[What is required] Give back exactly the first lines of the entries below, through the line with "-- ===== input".

***

-- pv_equiv track=rewrite | github.com/aannhvo/CS61A | study.py | unique_largest
-- ===== SOURCE A (Python) =====
-- def unique_largest(n):
--     assert n > 0
--     top = 0
--     while n:
--         n, d = n // 10, n % 10
--         if d > top:
--             top, unique = d, True
--         elif d == top:
--             unique = False
--     return unique
-- ===== SOURCE B (Python) =====
-- def unique_largest(n):
--     assert n > 0
--     s = str(n)
--     m = max(s)
--     return s.count(m) == 1
-- ===== Notes on version B (the rewrite author's own statement) =====
-- stated objective: simpler
-- what changed: B converts n to its decimal string and does two independent scans (max character, then count of that character) instead of A's single arithmetic div/mod loop maintaining a running maximum and a uniqueness flag.
import Mathlib
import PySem

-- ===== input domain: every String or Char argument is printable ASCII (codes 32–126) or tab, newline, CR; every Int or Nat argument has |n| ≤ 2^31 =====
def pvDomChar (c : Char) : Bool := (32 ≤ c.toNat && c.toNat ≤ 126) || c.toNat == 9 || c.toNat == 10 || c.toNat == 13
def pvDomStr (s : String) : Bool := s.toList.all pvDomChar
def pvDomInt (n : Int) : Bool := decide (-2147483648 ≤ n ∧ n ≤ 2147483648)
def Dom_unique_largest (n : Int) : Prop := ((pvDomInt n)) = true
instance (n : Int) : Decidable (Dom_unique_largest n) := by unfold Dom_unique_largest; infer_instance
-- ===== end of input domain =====

-- B computes str(n), its maximum character and that character's count — two scans of the
-- decimal string instead of A's arithmetic running-max/flag loop; objective: simpler.


-- ===== PORT A =====
-- the while-loop `while n: n, d = n // 10, n % 10; …`.  The guard `0 < n` (rather than
-- `n ≠ 0`) only makes the recursion total: under Pre_ (n > 0) the loop variable stays ≥ 0,
-- so the two guards coincide on every reached state.
def uniqueLargestLoop (n top : Int) (unique : Bool) : Bool :=
  if _h : 0 < n then
    let d := PySem.Int.mod n 10
    let n' := PySem.Int.floordiv n 10
    if d > top then uniqueLargestLoop n' d true
    else if d = top then uniqueLargestLoop n' top false
    else uniqueLargestLoop n' top unique
  else unique
termination_by n.toNat
decreasing_by
  all_goals
    have h10 : (PySem.Int.floordiv n 10) = n / 10 := by simp [pysem]
    rw [h10]; omega

-- Python's `unique` starts unbound, but the first loop iteration always assigns it
-- (d > 0 sets True, d = 0 = top sets False), so the initial `false` here is never read.
def unique_largest (n : Int) : Bool :=
  uniqueLargestLoop n 0 false

-- ===== PORT B =====
-- Source B: s = str(n); m = max(s); return s.count(m) == 1.
-- Python's max('') would raise, but str(n) is never empty, so the `none` branch is unreachable.
def unique_largest_alt (n : Int) : Bool :=
  let s := (PySem.Int.toStr n).toList
  match PySem.List.max? s (fun c => c) with
  | some m => decide (PySem.List.count s m = 1)
  | none => false

-- ===== PRECONDITION & SPEC =====
-- Pre_: A's `assert n > 0` raises AssertionError on every n ≤ 0 (and A's loop would not
-- terminate for n < 0); exactly those inputs are excluded.
def Pre_unique_largest (n : Int) : Prop := 0 < n
instance (n : Int) : Decidable (Pre_unique_largest n) := by unfold Pre_unique_largest; infer_instance
def pvWitness_unique_largest : Int := (212)

def Spec_unique_largest (n : Int) (out : Bool) : Prop := out = unique_largest_alt n
instance (n : Int) (out : Bool) : Decidable (Spec_unique_largest n out) := by unfold Spec_unique_largest; infer_instance

-- ===== CLAIM (what is proved, stated in full; the proofs are below) =====
def Claim_equal_unique_largest : Prop := ∀ (n : Int), Dom_unique_largest n → Pre_unique_largest n → Spec_unique_largest n (unique_largest n)

-- ===== LEMMAS AND PROOFS =====

-- A's loop body over one decimal digit: running max and uniqueness flag.
def ulStep (s : Nat × Bool) (d : Nat) : Nat × Bool :=
  if d > s.1 then (d, true) else if d = s.1 then (s.1, false) else s

theorem loop_eq_foldl (m : Nat) : ∀ (top : Nat) (u : Bool),
    uniqueLargestLoop (m : Int) (top : Int) u = ((Nat.digits 10 m).foldl ulStep (top, u)).2 := by
  induction m using Nat.strong_induction_on with
  | _ m ih =>
    intro top u
    rcases Nat.eq_zero_or_pos m with hm | hm
    · subst hm
      rw [uniqueLargestLoop]
      simp
    · rw [uniqueLargestLoop]
      have hpos : (0:Int) < (m:Int) := by exact_mod_cast hm
      rw [dif_pos hpos]
      have hmod : PySem.Int.mod (m:Int) 10 = ((m % 10 : Nat) : Int) := by simp [pysem]
      have hdiv : PySem.Int.floordiv (m:Int) 10 = ((m / 10 : Nat) : Int) := by simp [pysem]
      have hlt : m / 10 < m := Nat.div_lt_self hm (by norm_num)
      rw [Nat.digits_def' (by norm_num : 1 < 10) hm]
      simp only [hmod, hdiv, List.foldl_cons]
      by_cases h1 : m % 10 > top
      · rw [if_pos (by exact_mod_cast h1)]
        rw [ih _ hlt]
        simp [ulStep, h1]
      · rw [if_neg (by exact_mod_cast h1)]
        by_cases h2 : m % 10 = top
        · rw [if_pos (by exact_mod_cast h2)]
          rw [ih _ hlt]
          simp [ulStep, h2]
        · rw [if_neg (by exact_mod_cast h2)]
          rw [ih _ hlt]
          simp [ulStep, h1, h2]

theorem foldl_ulStep (ds : List Nat) : ∀ (top : Nat) (u : Bool),
    ds.foldl ulStep (top, u) =
      (ds.foldl max top,
       if ds.foldl max top > top then decide (ds.count (ds.foldl max top) = 1)
       else if top ∈ ds then false else u) := by
  induction ds with
  | nil => intro top u; simp
  | cons d t ih =>
    intro top u
    have ht := PySem.List.le_foldl_max t
    simp only [List.foldl_cons]
    by_cases h1 : d > top
    · have hmax : max top d = d := by omega
      rw [show ulStep (top, u) d = (d, true) by simp [ulStep, h1]]
      rw [ih d true]; simp only [hmax]
      have hle : d ≤ t.foldl max d := (ht d).1
      by_cases h2 : t.foldl max d > d
      · have hgt : t.foldl max d > top := by omega
        rw [if_pos h2, if_pos hgt]
        have hne : d ≠ t.foldl max d := by omega
        simp [hne]
      · have heq : t.foldl max d = d := by omega
        rw [heq, if_neg (lt_irrefl d), if_pos h1]
        by_cases hd : d ∈ t
        · have hc : 1 ≤ t.count d := List.count_pos_iff.mpr hd
          simp [hd]
          omega
        · have hc : t.count d = 0 := List.count_eq_zero.mpr hd
          simp [hd, hc]
    · have hmax : max top d = top := by omega
      by_cases h2 : d = top
      · rw [show ulStep (top, u) d = (top, false) by simp [ulStep, h2]]
        rw [ih top false]; simp only [hmax]
        have hle : top ≤ t.foldl max top := (ht top).1
        by_cases h3 : t.foldl max top > top
        · rw [if_pos h3, if_pos h3]
          have hne : d ≠ t.foldl max top := by omega
          simp [hne]
        · have heq : t.foldl max top = top := by omega
          simp [h2, heq]
      · rw [show ulStep (top, u) d = (top, u) by simp [ulStep, h1, h2]]
        rw [ih top u]; simp only [hmax]
        by_cases h3 : t.foldl max top > top
        · rw [if_pos h3, if_pos h3]
          have hne : d ≠ t.foldl max top := by omega
          simp [hne]
        · by_cases hm : top ∈ t <;> simp [h3, hm, Ne.symm h2]

theorem toDigitsCore_eq (fuel : Nat) : ∀ (m : Nat) (ds : List Char), 0 < m → m < fuel →
    Nat.toDigitsCore 10 fuel m ds = ((Nat.digits 10 m).map Nat.digitChar).reverse ++ ds := by
  induction fuel with
  | zero => intro m ds hm hf; omega
  | succ fuel ih =>
    intro m ds hm hf
    rw [Nat.toDigitsCore]
    rw [Nat.digits_def' (by norm_num : 1 < 10) hm]
    by_cases h : m / 10 = 0
    · rw [if_pos h]
      have : Nat.digits 10 (m / 10) = [] := by rw [h]; simp
      simp [this]
    · rw [if_neg h]
      rw [ih (m / 10) _ (Nat.pos_of_ne_zero h) (by omega)]
      simp

theorem toDigits_eq (m : Nat) (hm : 0 < m) :
    Nat.toDigits 10 m = ((Nat.digits 10 m).map Nat.digitChar).reverse := by
  rw [Nat.toDigits, toDigitsCore_eq (m + 1) m [] hm (by omega)]
  simp

theorem digitChar_le_iff (d e : Nat) (hd : d < 10) (he : e < 10) :
    (Nat.digitChar d ≤ Nat.digitChar e) ↔ d ≤ e := by
  interval_cases d <;> interval_cases e <;> decide

theorem foldl_max_mem (l : List Nat) : ∀ (a : Nat), l.foldl max a = a ∨ l.foldl max a ∈ l := by
  induction l with
  | nil => intro a; left; rfl
  | cons d t ih =>
    intro a
    rcases ih (max a d) with h | h
    · simp only [List.foldl_cons, h]
      rcases Nat.le_total a d with h2 | h2
      · right; simp [Nat.max_eq_right h2]
      · left; simp [Nat.max_eq_left h2]
    · right; simp only [List.foldl_cons]; exact List.mem_cons_of_mem _ h

theorem count_map_digitChar (M : Nat) (hM : M < 10) (ds : List Nat) (h : ∀ d ∈ ds, d < 10) :
    List.count (Nat.digitChar M) (ds.map Nat.digitChar) = List.count M ds := by
  induction ds with
  | nil => simp
  | cons d t ih =>
    have hd : d < 10 := h d (by simp)
    have hiff : (Nat.digitChar d = Nat.digitChar M) ↔ d = M := by
      interval_cases M <;> interval_cases d <;> decide
    simp only [List.map_cons, List.count_cons]
    rw [ih (fun x hx => h x (by simp [hx]))]
    by_cases he : d = M
    · simp [he]
    · simp [he, (by simpa [hiff] using he : ¬ Nat.digitChar d = Nat.digitChar M)]

-- ===== VERDICT (by name: the statement is the Claim_ definition above) =====
theorem unique_largest_spec : Claim_equal_unique_largest := by
  intro n _hdom hpre
  unfold Spec_unique_largest
  have hpre' : (0:Int) < n := hpre
  set m := n.toNat with hmdef
  have hn : n = (m : Int) := by omega
  have hm : 0 < m := by omega
  set ds := Nat.digits 10 m with hds
  set M := ds.foldl max 0 with hMdef
  have hmax := PySem.List.le_foldl_max ds
  -- digits are nonempty, < 10, and their max M is positive and a member
  have hne : ds ≠ [] := by
    rw [hds]; exact Nat.digits_ne_nil_iff_ne_zero.mpr hm.ne'
  have hlt10 : ∀ d ∈ ds, d < 10 := by
    intro d hd
    exact Nat.digits_lt_base (by norm_num) (hds ▸ hd)
  have hMpos : 0 < M := by
    have hlast : ds.getLast hne ∈ ds := List.getLast_mem hne
    have hlz : ds.getLast hne ≠ 0 := Nat.getLast_digit_ne_zero 10 hm.ne'
    have := (hmax 0).2 _ hlast
    omega
  have hMmem : M ∈ ds := by
    rcases foldl_max_mem ds 0 with h | h
    · omega
    · exact h
  have hM10 : M < 10 := hlt10 M hMmem
  -- A's side: the loop computes decide (ds.count M = 1)
  have hA : unique_largest n = decide (ds.count M = 1) := by
    rw [unique_largest, hn, show (0:Int) = ((0:Nat):Int) by simp, loop_eq_foldl,
      foldl_ulStep]
    simp only [← hds, ← hMdef]
    rw [if_pos hMpos]
  -- B's side: the string is the reversed digit characters, its max char is digitChar M
  have hcs : (PySem.Int.toStr n).toList = (ds.map Nat.digitChar).reverse := by
    rw [PySem.Int.toList_toStr, PySem.Int.toChars, if_neg (by omega : ¬ n < 0), hn]
    simp only [Int.toNat_natCast]
    exact toDigits_eq m hm
  have hcsne : (ds.map Nat.digitChar).reverse ≠ [] := by simp [hne]
  rw [hA, unique_largest_alt]
  simp only [hcs]
  rcases hmx : PySem.List.max? (ds.map Nat.digitChar).reverse (fun c => c) with _ | mc
  · exact absurd ((PySem.List.max?_eq_none_iff _ _).mp hmx) hcsne
  · have hmem : mc ∈ (ds.map Nat.digitChar).reverse := PySem.List.max?_mem hmx
    have hismax := PySem.List.max?_isMax hmx
    obtain ⟨d, hdmem, hdc⟩ : ∃ d ∈ ds, Nat.digitChar d = mc := by
      simpa using hmem
    have hdcM : mc = Nat.digitChar M := by
      have h1 : mc ≤ Nat.digitChar M := by
        rw [← hdc]
        exact (digitChar_le_iff d M (hlt10 d hdmem) hM10).mpr ((hmax 0).2 d hdmem)
      have h2 : Nat.digitChar M ≤ mc := by
        have : Nat.digitChar M ∈ (ds.map Nat.digitChar).reverse := by
          simp; exact ⟨M, hMmem, rfl⟩
        simpa using hismax _ this
      exact le_antisymm h1 h2
    show decide (List.count M ds = 1)
        = decide (PySem.List.count (ds.map Nat.digitChar).reverse mc = 1)
    rw [PySem.List.count_eq, hdcM, List.count_reverse,
      count_map_digitChar M hM10 ds hlt10]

***

[Exercise output]
-- pv_equiv track=rewrite | github.com/aannhvo/CS61A | study.py | unique_largest
-- ===== SOURCE A (Python) =====
-- def unique_largest(n):
--     assert n > 0
--     top = 0
--     while n:
--         n, d = n // 10, n % 10
--         if d > top:
--             top, unique = d, True
--         elif d == top:
--             unique = False
--     return unique
-- ===== SOURCE B (Python) =====
-- def unique_largest(n):
--     assert n > 0
--     s = str(n)
--     m = max(s)
--     return s.count(m) == 1
-- ===== Notes on version B (the rewrite author's own statement) =====
-- stated objective: simpler
-- what changed: B converts n to its decimal string and does two independent scans (max character, then count of that character) instead of A's single arithmetic div/mod loop maintaining a running maximum and a uniqueness flag.
import Mathlib
import PySem

-- ===== input domain: every String or Char argument is printable ASCII (codes 32–126) or tab, newline, CR; every Int or Nat argument has |n| ≤ 2^31 =====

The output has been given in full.